======== ENTRIES SHOWN ========
theorem pv_foldB (ds : List String) (hd : ds ≠ []) (m : Nat) (hm : 0 < m) (n : Nat) :
    ∀ (cs : List Char) (k : Nat) (acc : List Char), k * m + cs.length = n →
      (PySem.List.enumerate cs ((k * m : Nat) : Int)).foldl
        (fun out p =>
          let out := out ++ [p.2]
          if PySem.Int.mod (p.1 + 1) (m : Int) = 0 ∧ p.1 + 1 < (n : Int) then
            out ++ (PySem.List.pyGetD ds
              (PySem.Int.mod (PySem.Int.floordiv (p.1 + 1) (m : Int) - 1) (ds.length : Int)) "").toList
          else out) acc
      = acc ++ pvInterL ds m cs k := by
  intro cs
  induction hn : cs.length using Nat.strong_induction_on generalizing cs with
  | _ len ih =>
  subst hn
  intro k acc hkn
  have hmz : (0 : Int) < (m : Int) := by exact_mod_cast hm
  by_cases hlm : cs.length ≤ m
  · rw [pvInterL, dif_pos (Or.inr hlm)]
    apply pv_nodiv
    intro p hp
    rw [PySem.List.mem_enumerate_iff] at hp
    obtain ⟨j, hj, rfl⟩ := hp
    rintro ⟨h1, h2⟩
    rw [PySem.Int.mod_eq_emod_of_pos hmz] at h1
    have hdvd : (m : Int) ∣ ((k * m : Nat) : Int) + (j : Int) + 1 := Int.dvd_of_emod_eq_zero h1
    have hdvd2 : (m : Int) ∣ ((j + 1 : Nat) : Int) := by
      have heq : ((j + 1 : Nat) : Int) = (((k * m : Nat) : Int) + (j : Int) + 1) - (k : Int) * (m : Int) := by
        push_cast; ring
      rw [heq]
      exact dvd_sub hdvd (dvd_mul_left _ _)
    have hmle : m ≤ j + 1 := Nat.le_of_dvd (by omega) (Int.natCast_dvd_natCast.mp hdvd2)
    have h2' : k * m + j + 1 < n := by push_cast at h2; exact_mod_cast h2
    omega
  · push_neg at hlm
    have hm1 : m - 1 < cs.length := by omega
    have e2 : cs.take m = cs.take (m - 1) ++ [cs[m - 1]] := by
      conv_lhs => rw [show m = (m - 1) + 1 by omega]
      rw [List.take_succ, List.getElem?_eq_getElem hm1]
      rfl
    conv_lhs => rw [show cs = cs.take m ++ cs.drop m from (List.take_append_drop m cs).symm, e2]
    rw [List.append_assoc, PySem.List.enumerate_append, List.foldl_append]
    rw [pv_nodiv ds m n _ _ acc ?side, PySem.List.enumerate_append, List.foldl_append]
    case side =>
      intro p hp
      rw [PySem.List.mem_enumerate_iff] at hp
      obtain ⟨j, hj, rfl⟩ := hp
      rintro ⟨h1, -⟩
      rw [PySem.Int.mod_eq_emod_of_pos hmz] at h1
      have hdvd : (m : Int) ∣ ((k * m : Nat) : Int) + (j : Int) + 1 := Int.dvd_of_emod_eq_zero h1
      have hdvd2 : (m : Int) ∣ ((j + 1 : Nat) : Int) := by
        have heq : ((j + 1 : Nat) : Int) = (((k * m : Nat) : Int) + (j : Int) + 1) - (k : Int) * (m : Int) := by
          push_cast; ring
        rw [heq]
        exact dvd_sub hdvd (dvd_mul_left _ _)
      have hmle : m ≤ j + 1 := Nat.le_of_dvd (by omega) (Int.natCast_dvd_natCast.mp hdvd2)
      simp at hj
      omega
    · rw [PySem.List.enumerate_cons, PySem.List.enumerate_nil, List.foldl_cons, List.foldl_nil]
      have hlen1 : ((cs.take (m-1)).length : Int) = ((m : Int) - 1) := by
        simp [List.length_take]
        omega
      have hstart : ((k * m : Nat) : Int) + ((cs.take (m-1)).length : Int) + 1 = ((k+1 : Int)) * (m : Int) := by
        rw [hlen1]; push_cast; ring
      show (PySem.List.enumerate _ _).foldl _ (if _ then _ else _) = _
      rw [if_pos ?cond]
      case cond =>
        constructor
        · rw [hstart, PySem.Int.mod_eq_emod_of_pos hmz]
          exact Int.mul_emod_left _ _
        · rw [hstart]
          have : ((k+1 : Int)) * (m : Int) = (((k+1) * m : Nat) : Int) := by push_cast; ring
          rw [this]
          have : (k+1) * m < n := by
            have : (k+1)*m = k*m + m := by ring
            omega
          exact_mod_cast this
      have hdiv : PySem.Int.mod (PySem.Int.floordiv (((k * m : Nat) : Int) + ((cs.take (m-1)).length : Int) + 1) (m : Int) - 1) (ds.length : Int)
          = ((k % ds.length : Nat) : Int) := by
        rw [hstart, PySem.Int.floordiv_eq_ediv_of_pos hmz, Int.mul_ediv_cancel _ (by omega)]
        rw [PySem.Int.mod_eq_emod_of_pos (by exact_mod_cast List.length_pos_of_ne_nil hd : (0:Int) < (ds.length : Int))]
        rw [show ((k:Int) + 1 - 1) = ((k : Nat) : Int) by ring]
        rw [← Int.natCast_emod]
      rw [hdiv, PySem.List.pyGetD_natCast]
      have hstart3 : ((k * m : Nat) : Int) + ((cs.take (m-1)).length : Int) + ((1 : Nat) : Int) = (((k+1) * m : Nat) : Int) := by
        rw [hlen1]; push_cast; ring
      simp only [List.length_cons, List.length_nil, Nat.zero_add]
      rw [hstart3]
      rw [ih (cs.drop m).length (by simp; omega) (cs.drop m) rfl (k+1) _ (by simp; omega)]
      rw [show pvInterL ds m cs k = cs.take m ++ pvDivL ds k ++ pvInterL ds m (cs.drop m) (k + 1) from by
        rw [pvInterL, dif_neg (by push_neg; exact ⟨hm.ne', by omega⟩)]]
      rw [e2]
      simp [pvDivL, List.append_assoc]

theorem pv_main (value : String) (dividers : List String) (min_chars : Int) :
    insert_dividers_py value dividers min_chars = insert_dividers_py_alt value dividers min_chars := by
  unfold insert_dividers_py insert_dividers_py_alt
  by_cases hg : dividers = [] ∨ min_chars ≤ 0
  · rw [if_pos hg, if_pos (by tauto)]
  · push_neg at hg
    obtain ⟨hdne, hmc⟩ := hg
    obtain ⟨m, rfl⟩ : ∃ m : Nat, min_chars = (m : Int) :=
      ⟨min_chars.toNat, (Int.toNat_of_nonneg (by omega)).symm⟩
    have hm : 0 < m := by exact_mod_cast hmc
    have hmz : (0 : Int) < (m : Int) := by exact_mod_cast hm
    rw [if_neg (by push_neg; exact ⟨hdne, by omega⟩)]
    set cs : List Char := value.toList with hcs
    set n : Nat := cs.length with hn
    have hlen : PySem.Str.len value = (n : Int) := by rw [PySem.Str.len_eq]
    have hq :
        (PySem.List.pyRange 0 (PySem.Str.len value) (m : Int)).map
            (fun i => PySem.Str.slice value (some i) (some (i + (m : Int))))
          = (List.range ((n + m - 1) / m)).map
              (fun k => String.ofList ((cs.drop (m * k)).take m)) := by
      rw [hlen, PySem.List.pyRange_of_pos _ _ hmz, List.map_map]
      have hqn : (if (0:Int) < (n:Int) then (((n : Int) - 0 + (m : Int) - 1) / (m : Int)).toNat else 0)
          = (n + m - 1) / m := by
        by_cases h0 : n = 0
        · rw [h0]
          rw [if_neg (by simp)]
          exact (Nat.div_eq_of_lt (by omega)).symm
        · rw [if_pos (by exact_mod_cast Nat.pos_of_ne_zero h0)]
          have : ((n : Int) - 0 + (m : Int) - 1) = ((n + m - 1 : Nat) : Int) := by push_cast; omega
          rw [this, ← Int.natCast_div, Int.toNat_natCast]
      rw [hqn]
      apply List.map_congr_left
      intro k _
      apply String.toList_inj.mp
      rw [String.toList_ofList]
      have h1 : (0 : Int) + (m : Int) * (k : Int) = ((m * k : Nat) : Int) := by push_cast; ring
      simp only [Function.comp_apply, PySem.Str.toList_slice, h1, hcs,
        PySem.Chars.slice_eq_listSlice, PySem.List.slice_natCast_add]
    by_cases hnm : n ≤ m
    · have hag : ((PySem.List.pyRange 0 (PySem.Str.len value) (m : Int)).map
          (fun i => PySem.Str.slice value (some i) (some (i + (m : Int))))).length ≤ 1 := by
        rw [hq]
        simp only [List.length_map, List.length_range]
        have := Nat.div_lt_of_lt_mul (by omega : n + m - 1 < m * 2)
        omega
      have hbg : dividers = [] ∨ (m : Int) ≤ 0 ∨ PySem.Str.len value ≤ (m : Int) := by
        right; right; rw [hlen]; exact_mod_cast hnm
      rw [if_pos hag, if_pos hbg]
    · push_neg at hnm
      have hcne : cs ≠ [] := by
        intro h; rw [h] at hn; simp [hn] at hnm
      have hag : ¬ ((PySem.List.pyRange 0 (PySem.Str.len value) (m : Int)).map
          (fun i => PySem.Str.slice value (some i) (some (i + (m : Int))))).length ≤ 1 := by
        rw [hq]
        simp only [List.length_map, List.length_range]
        have h2q : 2 ≤ (n + m - 1) / m := by
          apply Nat.le_div_iff_mul_le hm |>.mpr
          omega
        omega
      have hbg : ¬ (dividers = [] ∨ (m : Int) ≤ 0 ∨ PySem.Str.len value ≤ (m : Int)) := by
        push_neg
        refine ⟨hdne, by omega, by rw [hlen]; exact_mod_cast hnm⟩
      rw [if_neg hag, if_neg hbg]
      -- main case
      apply String.toList_inj.mp
      have hchunks : pvChunks m cs = cs.take m :: pvChunks m (cs.drop m) := by
        rw [pvChunks, dif_neg (by push_neg; exact ⟨hm.ne', hcne⟩)]
      have hmapped :
          (List.range ((n + m - 1) / m)).map (fun k => String.ofList ((cs.drop (m * k)).take m))
            = (pvChunks m cs).map String.ofList := by
        rw [pv_chunks_closed m hm cs, List.map_map]
        rfl
      rw [hq, hmapped]
      have htail : PySem.List.slice ((pvChunks m cs).map String.ofList) (some 1) none
          = (pvChunks m (cs.drop m)).map String.ofList := by
        rw [PySem.List.slice_from_one, hchunks]
        rfl
      have hhead : PySem.List.pyGetD ((pvChunks m cs).map String.ofList) 0 ""
          = String.ofList (cs.take m) := by
        rw [hchunks]
        simp [PySem.List.pyGetD, PySem.List.pyIdx?, PySem.List.pyGet?]
      rw [htail, hhead]
      rw [show (0 : Int) = ((0 : Nat) : Int) by simp]
      rw [pv_foldA dividers hdne _ 0 _]
      rw [String.toList_ofList]
      rw [pv_interL_eq dividers m hm cs 0 hcne]
      -- B side
      rw [pv_toList_foldl _
        (fun out p =>
          let o := out ++ [p.2]
          if PySem.Int.mod (p.1 + 1) (m : Int) = 0 ∧ p.1 + 1 < (n : Int) then
            o ++ (PySem.List.pyGetD dividers
              (PySem.Int.mod (PySem.Int.floordiv (p.1 + 1) (m : Int) - 1) (dividers.length : Int)) "").toList
          else o)
        ?hfg]
      case hfg =>
        intro s a
        rw [hlen]
        by_cases hC : PySem.Int.mod (a.1 + 1) (m : Int) = 0 ∧ a.1 + 1 < (n : Int) <;>
          simp [hC, String.toList_append]
      have hfb := pv_foldB dividers hdne m hm n cs 0 [] (by omega)
      rw [show ((0 * m : Nat) : Int) = (0 : Int) by simp] at hfb
      simp only [List.nil_append] at hfb
      exact hfb.symm

-- ===== VERDICT (by name: the statement is the Claim_ definition above) =====
theorem insert_dividers_py_spec : Claim_equal_insert_dividers_py := by
  intro value dividers min_chars _
  unfold Spec_insert_dividers_py
  exact pv_main value dividers min_chars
========
EXERCISE AIM: Reproduce only the lines above spanning from the line containing "case hfg =>" through the line containing "have hfb := pv_foldB", word for word.

FINISHED TASK:
      case hfg =>
        intro s a
        rw [hlen]
        by_cases hC : PySem.Int.mod (a.1 + 1) (m : Int) = 0 ∧ a.1 + 1 < (n : Int) <;>
          simp [hC, String.toList_append]
      have hfb := pv_foldB dividers hdne m hm n cs 0 [] (by omega)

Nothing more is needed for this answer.